## Record extracts

-- pv_equiv track=rewrite | github.com/posl/comment_recommendation | script/mod_gen/4_time/en/161_D/2.py | lunlun
-- ===== SOURCE A (Python) =====
-- def lunlun(n):
--     if n < 10:
--         return True
--     d = n % 10
--     n //= 10
--     while n > 0:
--         if abs(n % 10 - d) > 1:
--             return False
--         d = n % 10
--         n //= 10
--     return True
-- ===== SOURCE B (Python) =====
-- def lunlun(n):
--     if n < 10:
--         return True
--     s = str(n)
--     return all(abs(ord(s[i]) - ord(s[i + 1])) <= 1 for i in range(len(s) - 1))
-- ===== Notes on version B (the rewrite author's own statement) =====
-- stated objective: idiomatic
-- what changed: B converts the number to its decimal string once and evaluates a single short-circuiting all() over adjacent character pairs (most-significant-first), instead of A's while loop peeling digits with %/// and a carried accumulator.
import Mathlib
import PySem

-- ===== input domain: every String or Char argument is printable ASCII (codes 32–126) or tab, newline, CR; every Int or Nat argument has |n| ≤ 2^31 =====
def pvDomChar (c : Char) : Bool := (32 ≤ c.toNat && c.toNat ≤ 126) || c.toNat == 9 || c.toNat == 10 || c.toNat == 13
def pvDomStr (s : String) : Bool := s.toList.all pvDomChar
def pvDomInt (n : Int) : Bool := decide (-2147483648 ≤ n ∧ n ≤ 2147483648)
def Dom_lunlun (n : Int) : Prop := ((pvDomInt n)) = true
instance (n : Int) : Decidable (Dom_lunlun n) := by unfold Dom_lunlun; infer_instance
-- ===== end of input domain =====

-- B converts the number to its decimal string once and checks adjacent character pairs
-- most-significant-first, instead of A's digit-peeling while loop with %/// and an accumulator.

-- ===== PORT A =====
-- the 'while n > 0:' loop; carries the previous digit d
def lunlunLoop (n d : Int) : Bool :=
  if _h : n > 0 then
    if |PySem.Int.mod n 10 - d| > 1 then false
    else lunlunLoop (PySem.Int.floordiv n 10) (PySem.Int.mod n 10)
  else true
termination_by n.toNat
decreasing_by
  rw [PySem.Int.floordiv_eq_ediv_of_pos (by omega)]
  omega

def lunlun (n : Int) : Bool :=
  if n < 10 then true
  else lunlunLoop (PySem.Int.floordiv n 10) (PySem.Int.mod n 10)

-- ===== PORT B =====
def lunlun_alt (n : Int) : Bool :=
  if n < 10 then true
  else
    let s := PySem.Int.toChars n
    (PySem.List.pyRange 0 ((s.length : Int) - 1) 1).all fun i =>
      |((PySem.List.pyGetD s i ' ').toNat : Int) - ((PySem.List.pyGetD s (i + 1) ' ').toNat : Int)| ≤ 1

-- ===== PRECONDITION & SPEC =====
def Spec_lunlun (n : Int) (out : Bool) : Prop := out = lunlun_alt n
instance (n : Int) (out : Bool) : Decidable (Spec_lunlun n out) := by unfold Spec_lunlun; infer_instance

-- ===== CLAIM (what is proved, stated in full; the proofs are below) =====
def Claim_equal_lunlun : Prop := ∀ (n : Int), Dom_lunlun n → Spec_lunlun n (lunlun n)

-- ===== LEMMAS AND PROOFS =====

-- digits of n, least significant first (empty for n ≤ 0)
def intDigits (n : Int) : List Int :=
  if _h : n > 0 then PySem.Int.mod n 10 :: intDigits (PySem.Int.floordiv n 10)
  else []
termination_by n.toNat
decreasing_by
  rw [PySem.Int.floordiv_eq_ediv_of_pos (by omega)]
  omega

-- adjacent-pairs check on an Int list
def adjI : List Int → Bool
  | a :: b :: t => (|b - a| ≤ 1) && adjI (b :: t)
  | _ => true

-- adjacent-pairs check on a Char list, comparing code points
def adjC : List Char → Bool
  | a :: b :: t => (|(b.toNat : Int) - (a.toNat : Int)| ≤ 1) && adjC (b :: t)
  | _ => true

lemma adjI_iff (l : List Int) : adjI l = true ↔ l.IsChain (fun a b => |b - a| ≤ 1) := by
  match l with
  | [] => simp [adjI]
  | [a] => simp [adjI]
  | a :: b :: t =>
    rw [adjI, List.isChain_cons_cons, Bool.and_eq_true, decide_eq_true_iff, adjI_iff (b :: t)]

lemma adjI_reverse (l : List Int) : adjI l.reverse = adjI l := by
  rw [Bool.eq_iff_iff, adjI_iff, adjI_iff, List.isChain_reverse]
  constructor <;> exact fun h => h.imp (by intro a b hab; rw [abs_sub_comm]; exact hab)

lemma lunlunLoop_eq (n d : Int) : lunlunLoop n d = adjI (d :: intDigits n) := by
  rw [lunlunLoop, intDigits]
  by_cases h : n > 0
  · rw [dif_pos h, dif_pos h, adjI, lunlunLoop_eq (PySem.Int.floordiv n 10) (PySem.Int.mod n 10)]
    by_cases habs : |PySem.Int.mod n 10 - d| > 1
    · rw [if_pos habs, decide_eq_false (show ¬ (|PySem.Int.mod n 10 - d| ≤ 1) by omega),
        Bool.false_and]
    · rw [if_neg habs, decide_eq_true (show |PySem.Int.mod n 10 - d| ≤ 1 by omega),
        Bool.true_and]
  · rw [dif_neg h, dif_neg h]
    rfl
termination_by n.toNat
decreasing_by
  rw [PySem.Int.floordiv_eq_ediv_of_pos (by omega)]
  omega

lemma intDigits_mem (n x : Int) (hx : x ∈ intDigits n) : 0 ≤ x ∧ x < 10 := by
  rw [intDigits] at hx
  split at hx
  · rcases List.mem_cons.mp hx with h | h
    · subst h
      exact ⟨PySem.Int.mod_nonneg _ (by omega), PySem.Int.mod_lt _ (by omega)⟩
    · exact intDigits_mem _ x h
  · simp at hx
termination_by n.toNat
decreasing_by
  rw [PySem.Int.floordiv_eq_ediv_of_pos (by omega)]
  omega

lemma digitChar_toNat (a : Nat) (ha : a < 10) : (Nat.digitChar a).toNat = 48 + a := by
  interval_cases a <;> decide

-- toChars of a positive n is the reversed digit list rendered as characters
lemma toChars_pos (n : Int) (hn : 0 < n) :
    PySem.Int.toChars n = ((intDigits n).reverse.map fun x => Nat.digitChar x.toNat) := by
  have h10 : PySem.Int.floordiv n 10 = n / 10 := PySem.Int.floordiv_eq_ediv_of_pos (by omega)
  have hm : PySem.Int.mod n 10 = n % 10 := PySem.Int.mod_eq_emod_of_pos (by omega)
  rw [PySem.Int.toChars, if_neg (by omega), intDigits, dif_pos hn]
  by_cases hbig : 10 ≤ n
  · rw [Nat.toDigits_of_base_le (by omega) (by omega)]
    have hq : 0 < n / 10 := by omega
    have hrec := toChars_pos (n / 10) hq
    rw [PySem.Int.toChars, if_neg (by omega)] at hrec
    have hdiv : n.toNat / 10 = (n / 10).toNat := by omega
    have hmod : n.toNat % 10 = (n % 10).toNat := by omega
    rw [hdiv, hmod, hrec, h10, hm]
    simp
  · rw [Nat.toDigits_of_lt_base (by omega)]
    have hz : n / 10 = 0 := by omega
    rw [h10, hz, intDigits, dif_neg (by omega), hm]
    have : n % 10 = n := by omega
    simp [this]
termination_by n.toNat
decreasing_by omega

-- code-point adjacency on rendered digits agrees with value adjacency
lemma adjC_map (l : List Int) (hl : ∀ x ∈ l, 0 ≤ x ∧ x < 10) :
    adjC (l.map fun x => Nat.digitChar x.toNat) = adjI l := by
  match l with
  | [] => rfl
  | [a] => rfl
  | a :: b :: t =>
    have ha := hl a (by simp)
    have hb := hl b (by simp)
    have ih := adjC_map (b :: t) (fun x hx => hl x (List.mem_cons_of_mem a hx))
    simp only [List.map_cons] at ih ⊢
    rw [adjC, adjI, ih,
      digitChar_toNat a.toNat (by omega), digitChar_toNat b.toNat (by omega)]
    congr 1
    rw [show ((48 + b.toNat : Nat) : Int) - ((48 + a.toNat : Nat) : Int) = b - a by
      push_cast; omega]

-- B's indexed all() over the string equals the structural adjacent-pairs check
lemma all_range_adjC (cs : List Char) :
    ((PySem.List.pyRange 0 ((cs.length : Int) - 1) 1).all fun i =>
      |((PySem.List.pyGetD cs i ' ').toNat : Int) - ((PySem.List.pyGetD cs (i + 1) ' ').toNat : Int)| ≤ 1)
    = adjC cs := by
  match cs with
  | [] => rfl
  | [a] => rfl
  | a :: b :: t =>
    have hlen : ((a :: b :: t).length : Int) - 1 = ((b :: t).length : Int) := by
      push_cast [List.length_cons]
      ring
    have hL : (0 : Int) < ((b :: t).length : Int) := by
      push_cast [List.length_cons]
      omega
    rw [hlen, PySem.List.pyRange_one_cons hL, List.all_cons, adjC]
    congr 1
    · -- the i = 0 pair is the head pair (a, b)
      rw [PySem.List.pyGetD_zero_cons,
        show ((0 : Int) + 1) = ((1 : Nat) : Int) by norm_num, PySem.List.pyGetD_natCast]
      simp only [List.getD_cons_succ, List.getD_cons_zero, decide_eq_decide]
      rw [abs_sub_comm]
    · -- the i ≥ 1 pairs are the pairs of the tail, shifted by one
      rw [zero_add, ← all_range_adjC (b :: t),
        PySem.List.pyRange_one 1 ((b :: t).length : Int),
        PySem.List.pyRange_one 0 (((b :: t).length : Int) - 1),
        show ((b :: t).length : Int) - 1 - 0 = ((b :: t).length : Int) - 1 from sub_zero _]
      simp only [List.all_map, Function.comp_def]
      refine List.all_congr rfl ?_
      intro k
      have g1 : PySem.List.pyGetD (a :: b :: t) ((1 : Int) + ↑k) ' '
          = PySem.List.pyGetD (b :: t) ((0 : Int) + ↑k) ' ' := by
        rw [show (1 : Int) + ↑k = ((k + 1 : Nat) : Int) by push_cast; ring,
          show (0 : Int) + ↑k = ((k : Nat) : Int) by ring,
          PySem.List.pyGetD_natCast, PySem.List.pyGetD_natCast, List.getD_cons_succ]
      have g2 : PySem.List.pyGetD (a :: b :: t) ((1 : Int) + ↑k + 1) ' '
          = PySem.List.pyGetD (b :: t) ((0 : Int) + ↑k + 1) ' ' := by
        rw [show (1 : Int) + ↑k + 1 = ((k + 2 : Nat) : Int) by push_cast; ring,
          show (0 : Int) + ↑k + 1 = ((k + 1 : Nat) : Int) by push_cast; ring,
          PySem.List.pyGetD_natCast, PySem.List.pyGetD_natCast, List.getD_cons_succ]
      rw [g1, g2]

-- ===== VERDICT (by name: the statement is the Claim_ definition above) =====
theorem lunlun_spec : Claim_equal_lunlun := by
  intro n _
  unfold Spec_lunlun lunlun lunlun_alt
  by_cases hn : n < 10
  · rw [if_pos hn, if_pos hn]
  · rw [if_neg hn, if_neg hn]
    have hpos : (0 : Int) < n := by omega
    rw [lunlunLoop_eq, all_range_adjC, toChars_pos n hpos,
      adjC_map ((intDigits n).reverse) (fun x hx => intDigits_mem n x (List.mem_reverse.mp hx)), adjI_reverse]
    -- unfold intDigits once on the right: for n > 0 it is mod :: intDigits (floordiv)
    conv_rhs => rw [intDigits, dif_pos hpos]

## Instructions for the task
Here the job is to set down exactly the lines of the material above that fall between the one with "push_cast; omega]" and the one with "simp only [List.all_map, Function.comp_def]", inclusive, and nothing beyond them.

## Solution below
      push_cast; omega]

-- B's indexed all() over the string equals the structural adjacent-pairs check
lemma all_range_adjC (cs : List Char) :
    ((PySem.List.pyRange 0 ((cs.length : Int) - 1) 1).all fun i =>
      |((PySem.List.pyGetD cs i ' ').toNat : Int) - ((PySem.List.pyGetD cs (i + 1) ' ').toNat : Int)| ≤ 1)
    = adjC cs := by
  match cs with
  | [] => rfl
  | [a] => rfl
  | a :: b :: t =>
    have hlen : ((a :: b :: t).length : Int) - 1 = ((b :: t).length : Int) := by
      push_cast [List.length_cons]
      ring
    have hL : (0 : Int) < ((b :: t).length : Int) := by
      push_cast [List.length_cons]
      omega
    rw [hlen, PySem.List.pyRange_one_cons hL, List.all_cons, adjC]
    congr 1
    · -- the i = 0 pair is the head pair (a, b)
      rw [PySem.List.pyGetD_zero_cons,
        show ((0 : Int) + 1) = ((1 : Nat) : Int) by norm_num, PySem.List.pyGetD_natCast]
      simp only [List.getD_cons_succ, List.getD_cons_zero, decide_eq_decide]
      rw [abs_sub_comm]
    · -- the i ≥ 1 pairs are the pairs of the tail, shifted by one
      rw [zero_add, ← all_range_adjC (b :: t),
        PySem.List.pyRange_one 1 ((b :: t).length : Int),
        PySem.List.pyRange_one 0 (((b :: t).length : Int) - 1),
        show ((b :: t).length : Int) - 1 - 0 = ((b :: t).length : Int) - 1 from sub_zero _]
      simp only [List.all_map, Function.comp_def]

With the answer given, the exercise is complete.